The NetScaler performs load balancing on the server side when messages are received from clients and on the client side when messages are received from servers.
Load balancing of SMPP messages by the NetScaler provides the following benefits:
- Better load distribution on servers, which translates to faster response time to end users
- Server health monitoring and better failover capabilities
- Quick and easy addition of new servers (message centers) without changing the client configuration
- High availability
Introduction to SMPP
SMPP is an application layer protocol for the transfer of short messages between External Short Message Entities (ESME), Routing Entities (RE) and Message Centers (MC) over long-lived TCP connections. It is used for sending short message service (SMS) messages between friends, contacts, and third parties such as banks (mobile banking), advertisers (mobile commerce), and directory services. Messages from an ESME (non-mobile entity) arrive at the MC, which distributes them to short message entities (SMEs) such as mobile phones. SMPP is also used by SMEs to send short messages to third parties (for example, for purchase of products, bill payment, and funds transfer). These messages arrive at the MC and are forwarded to the destination MC or ESME.
The following diagram shows the different SMPP entities: ESMEs, REs, and MCs, in a mobile network.
Architecture Overview of the Different SMPP Entities in a Mobile Network
Note: The terms client and ESME are used interchangeably throughout the document.
An ESME (client) opens a connection to the MC in one of the three modes: as a transmitter, a receiver, or a transceiver. As a transmitter, it can only submit messages for delivery. As a receiver, it can only receive messages. As a transceiver, the ESME can both submit and receives messages. The ESME sends the MC one of the three messages (also known as PDUs): bind_transmitter, bind_receiver, or bind_transceiver.
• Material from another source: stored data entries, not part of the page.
-- pv_equiv track=rewrite | github.com/yerimyr/RL4CO_Simulation | examples/pc_part_consolidation/main.py | actions_to_groups
-- ===== SOURCE A (Python) =====
-- def actions_to_groups(actions):
--     groups = []
--     current = []
--     used = set()
--
--     for a in actions:
--         a = int(a)
--         if a == 0:
--             if current:
--                 groups.append(current)
--                 current = []
--         else:
--             part_idx = a - 1
--             if part_idx not in used:
--                 current.append(part_idx)
--                 used.add(part_idx)
--
--     if current:
--         groups.append(current)
--
--     return groups
-- ===== SOURCE B (Python) =====
-- def actions_to_groups(actions):
--     vals = [int(a) for a in actions]
--     # phase 1: split into maximal runs of non-zero values
--     runs = []
--     i = 0
--     n = len(vals)
--     while i < n:
--         if vals[i] == 0:
--             i += 1
--             continue
--         j = i
--         while j < n and vals[j] != 0:
--             j += 1
--         runs.append(vals[i:j])
--         i = j
--     # phase 2: filter each run through one global seen-set, keep non-empty results
--     seen = set()
--     groups = []
--     for run in runs:
--         g = []
--         for v in run:
--             p = v - 1
--             if p not in seen:
--                 seen.add(p)
--                 g.append(p)
--         if g:
--             groups.append(g)
--     return groups
-- ===== Notes on version B (the rewrite author's own statement) =====
-- stated objective: alternative
-- what changed: B is a two-phase pipeline: it first splits the actions into maximal runs of non-zero values, then filters each run through one global seen-set and keeps the non-empty results, instead of A's single inline loop accumulating groups, current and used together.
import Mathlib
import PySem

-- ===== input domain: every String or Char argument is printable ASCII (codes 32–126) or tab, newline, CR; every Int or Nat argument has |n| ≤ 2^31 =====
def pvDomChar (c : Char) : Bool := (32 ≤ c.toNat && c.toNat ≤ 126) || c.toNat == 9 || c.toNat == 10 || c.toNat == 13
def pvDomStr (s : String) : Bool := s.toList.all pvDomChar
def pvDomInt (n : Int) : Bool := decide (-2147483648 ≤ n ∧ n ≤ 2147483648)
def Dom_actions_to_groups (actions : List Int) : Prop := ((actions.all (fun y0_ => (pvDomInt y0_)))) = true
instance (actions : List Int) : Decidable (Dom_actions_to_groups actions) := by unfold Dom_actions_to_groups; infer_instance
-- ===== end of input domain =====

-- B replaces A's single accumulating loop by a two-phase pipeline (split into maximal
-- non-zero runs, then filter each run through one global seen-set): alternative decomposition, same cost.

-- ===== PORT A =====
-- A's loop body over state (groups, current, used); int(a) on an Int is the identity.
def pvStepA (st : List (List Int) × List Int × PySem.Set Int) (a : Int) :
    List (List Int) × List Int × PySem.Set Int :=
  let (groups, current, used) := st
  if a = 0 then
    if current = [] then (groups, current, used)
    else (groups ++ [current], [], used)
  else
    let partIdx := a - 1
    if PySem.Set.contains used partIdx then (groups, current, used)
    else (groups, current ++ [partIdx], PySem.Set.add used partIdx)

-- the trailing 'if current: groups.append(current)'
def pvFinishA (st : List (List Int) × List Int × PySem.Set Int) : List (List Int) :=
  if st.2.1 = [] then st.1 else st.1 ++ [st.2.1]

def actions_to_groups (actions : List Int) : List (List Int) :=
  pvFinishA (actions.foldl pvStepA ([], [], PySem.Set.empty))

-- ===== PORT B =====
-- phase 1 of Source B: the index scan producing the maximal runs of non-zero values
def pvRuns : List Int → List (List Int)
  | [] => []
  | a :: t =>
    if a = 0 then pvRuns t
    else (a :: t.takeWhile (fun x => x != 0)) :: pvRuns (t.dropWhile (fun x => x != 0))
termination_by l => l.length
decreasing_by
  · simp
  · have := List.length_dropWhile_le (fun x : Int => x != 0) t
    simp; omega

-- inner 'for v in run' loop of phase 2
def pvStepRun (st : List Int × PySem.Set Int) (v : Int) : List Int × PySem.Set Int :=
  let p := v - 1
  if PySem.Set.contains st.2 p then st else (st.1 ++ [p], PySem.Set.add st.2 p)

def pvFilterRun (run : List Int) (seen : PySem.Set Int) : List Int × PySem.Set Int :=
  run.foldl pvStepRun ([], seen)

-- outer 'for run in runs' loop of phase 2
def pvStepRuns (st : List (List Int) × PySem.Set Int) (run : List Int) :
    List (List Int) × PySem.Set Int :=
  let (g, seen') := pvFilterRun run st.2
  (if g = [] then st.1 else st.1 ++ [g], seen')

def actions_to_groups_alt (actions : List Int) : List (List Int) :=
  let vals := actions.map (fun a => a)
  ((pvRuns vals).foldl pvStepRuns ([], PySem.Set.empty)).1

-- ===== PRECONDITION & SPEC =====
def Spec_actions_to_groups (actions : List Int) (out : List (List Int)) : Prop := out = actions_to_groups_alt actions
instance (actions : List Int) (out : List (List Int)) : Decidable (Spec_actions_to_groups actions out) := by unfold Spec_actions_to_groups; infer_instance

-- ===== CLAIM (what is proved, stated in full; the proofs are below) =====
def Claim_equal_actions_to_groups : Prop := ∀ (actions : List Int), Dom_actions_to_groups actions → Spec_actions_to_groups actions (actions_to_groups actions)

-- ===== LEMMAS AND PROOFS =====

-- Common reference function: A's grouping written as plain recursion with appended output.
def pvSpecF : List Int → List Int → PySem.Set Int → List (List Int)
  | [], cur, _ => if cur = [] then [] else [cur]
  | a :: t, cur, used =>
    if a = 0 then (if cur = [] then [] else [cur]) ++ pvSpecF t [] used
    else if PySem.Set.contains used (a - 1) then pvSpecF t cur used
    else pvSpecF t (cur ++ [a - 1]) (PySem.Set.add used (a - 1))

theorem pvA_loop (l : List Int) :
    ∀ (groups cur : _) (used : PySem.Set Int),
      pvFinishA (l.foldl pvStepA (groups, cur, used)) = groups ++ pvSpecF l cur used := by
  induction l with
  | nil => intro g c u; simp [pvFinishA, pvSpecF]; split_ifs <;> simp
  | cons a t ih =>
    intro g c u
    by_cases ha : a = 0
    · by_cases hc : c = []
      · simp [List.foldl, pvStepA, pvSpecF, ha, hc, ih]
      · simp [List.foldl, pvStepA, pvSpecF, ha, hc, ih]
    · by_cases hm : a - 1 ∈ u
      · simp [List.foldl, pvStepA, pvSpecF, ha, hm, ih]
      · simp [List.foldl, pvStepA, pvSpecF, ha, hm, ih]

-- consuming one non-zero run
theorem pvConsume (r : List Int) :
    ∀ (rest cur : List Int) (used : PySem.Set Int), (∀ x ∈ r, ¬ x = 0) →
      pvSpecF (r ++ rest) cur used =
        pvSpecF rest (r.foldl pvStepRun (cur, used)).1 (r.foldl pvStepRun (cur, used)).2 := by
  induction r with
  | nil => intro rest cur used _; simp
  | cons v r ih =>
    intro rest cur used hnz
    have hv : ¬ v = 0 := hnz v (by simp)
    simp only [List.cons_append, pvSpecF, List.foldl, pvStepRun, if_neg hv]
    split_ifs with h
    · exact ih rest cur used (fun x hx => hnz x (by simp [hx]))
    · exact ih rest (cur ++ [v - 1]) _ (fun x hx => hnz x (by simp [hx]))

-- phase-2 processing written as plain recursion with appended output
def pvProc : List (List Int) → PySem.Set Int → List (List Int)
  | [], _ => []
  | r :: rs, s =>
    (if (pvFilterRun r s).1 = [] then [] else [(pvFilterRun r s).1]) ++
      pvProc rs (pvFilterRun r s).2

theorem pvB_loop (rs : List (List Int)) :
    ∀ (groups : List (List Int)) (s : PySem.Set Int),
      (rs.foldl pvStepRuns (groups, s)).1 = groups ++ pvProc rs s := by
  induction rs with
  | nil => intro g s; simp [pvProc]
  | cons r rs ih =>
    intro g s
    simp only [List.foldl, pvStepRuns, pvProc]
    split_ifs with h <;> simp [ih]

theorem pvDropWhile_head {p : Int → Bool} : ∀ (t : List Int) {b : Int} {t' : List Int},
    t.dropWhile p = b :: t' → p b = false := by
  intro t
  induction t with
  | nil => intro b t' h; simp [List.dropWhile] at h
  | cons a t ih =>
    intro b t' h
    rw [List.dropWhile_cons] at h
    split_ifs at h with ha
    · exact ih h
    · cases h; simpa using ha

theorem pvMain : ∀ (n : Nat) (l : List Int) (used : PySem.Set Int), l.length ≤ n →
    pvSpecF l [] used = pvProc (pvRuns l) used := by
  intro n
  induction n with
  | zero =>
    intro l used h
    have : l = [] := List.eq_nil_of_length_eq_zero (Nat.le_zero.mp h)
    subst this; simp [pvSpecF, pvRuns, pvProc]
  | succ n ih =>
    intro l used h
    match l with
    | [] => simp [pvSpecF, pvRuns, pvProc]
    | a :: t =>
      by_cases ha : a = 0
      · subst ha
        simp only [pvSpecF]
        rw [pvRuns]; simp only [List.nil_append]
        exact ih t used (by simpa using Nat.le_of_succ_le_succ h)
      · have hnz : ∀ x ∈ (a :: t.takeWhile (fun x => x != 0)), ¬ x = 0 := by
          intro x hx
          rcases List.mem_cons.mp hx with h1 | h1
          · subst h1; exact ha
          · have := List.mem_takeWhile_imp h1; simpa using this
        have ht : t.length ≤ n := by simpa using Nat.le_of_succ_le_succ h
        have hsplit : a :: t =
            (a :: t.takeWhile (fun x => x != 0)) ++ t.dropWhile (fun x => x != 0) := by
          simp [List.takeWhile_append_dropWhile]
        rw [show pvSpecF (a :: t) [] used =
              pvSpecF ((a :: t.takeWhile (fun x => x != 0)) ++
                t.dropWhile (fun x => x != 0)) [] used from by rw [← hsplit]]
        rw [pvConsume _ _ [] used hnz]
        rw [show pvRuns (a :: t) =
              (a :: t.takeWhile (fun x => x != 0)) :: pvRuns (t.dropWhile (fun x => x != 0))
            from by rw [pvRuns, if_neg ha]]
        simp only [pvProc]
        have hfr : List.foldl pvStepRun ([], used) (a :: t.takeWhile (fun x => x != 0)) =
            pvFilterRun (a :: t.takeWhile (fun x => x != 0)) used := rfl
        rw [hfr]
        cases hd : List.dropWhile (fun x => x != 0) t with
        | nil => simp [pvSpecF, pvProc, pvRuns]
        | cons b t' =>
          have hb : b = 0 := by simpa using pvDropWhile_head t hd
          subst hb
          have ht' : t'.length ≤ n := by
            have hle := List.length_dropWhile_le (fun x : Int => x != 0) t
            rw [hd] at hle; simp at hle; omega
          have hpr : pvRuns (0 :: t') = pvRuns t' := by rw [pvRuns]; norm_num
          rw [hpr]
          simp only [pvSpecF]
          rw [ih t' _ ht']
          simp

theorem pvAB (l : List Int) : actions_to_groups l = actions_to_groups_alt l := by
  unfold actions_to_groups actions_to_groups_alt
  rw [pvA_loop l [] [] PySem.Set.empty, pvB_loop (pvRuns (l.map fun a => a)) [] PySem.Set.empty]
  simp only [List.map_id_fun', id, List.nil_append]
  exact pvMain l.length l PySem.Set.empty (le_refl _)

-- ===== VERDICT (by name: the statement is the Claim_ definition above) =====
theorem actions_to_groups_spec : Claim_equal_actions_to_groups := by
  intro l _
  unfold Spec_actions_to_groups
  exact pvAB l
The MC responds with a bind_transmitter_resp, bind_receiver_resp, or bind_transceiver_resp, as appropriate for the request.
After the connection is established, the ESME can, depending on the mode in which it is bound to the MC, send a submit_sm or data_sm message, receive a deliver_sm or data_sm message, or send and receive any of these types of messages. The ESME can also send ancillary messages, such as query_sm, replace_sm, and cancel_sm, to query the status of an earlier message delivery, replace an earlier message with a new message, or cancel an undelivered message.
If a message is not delivered because an ESME is not available or a mobile subscriber is not online, the message is queued. Later, when the MC detects that the mobile subscriber is now reachable, it sends an alert_notification PDU to the ESME over a receiver or transceiver session, requesting delivery of any queued messages.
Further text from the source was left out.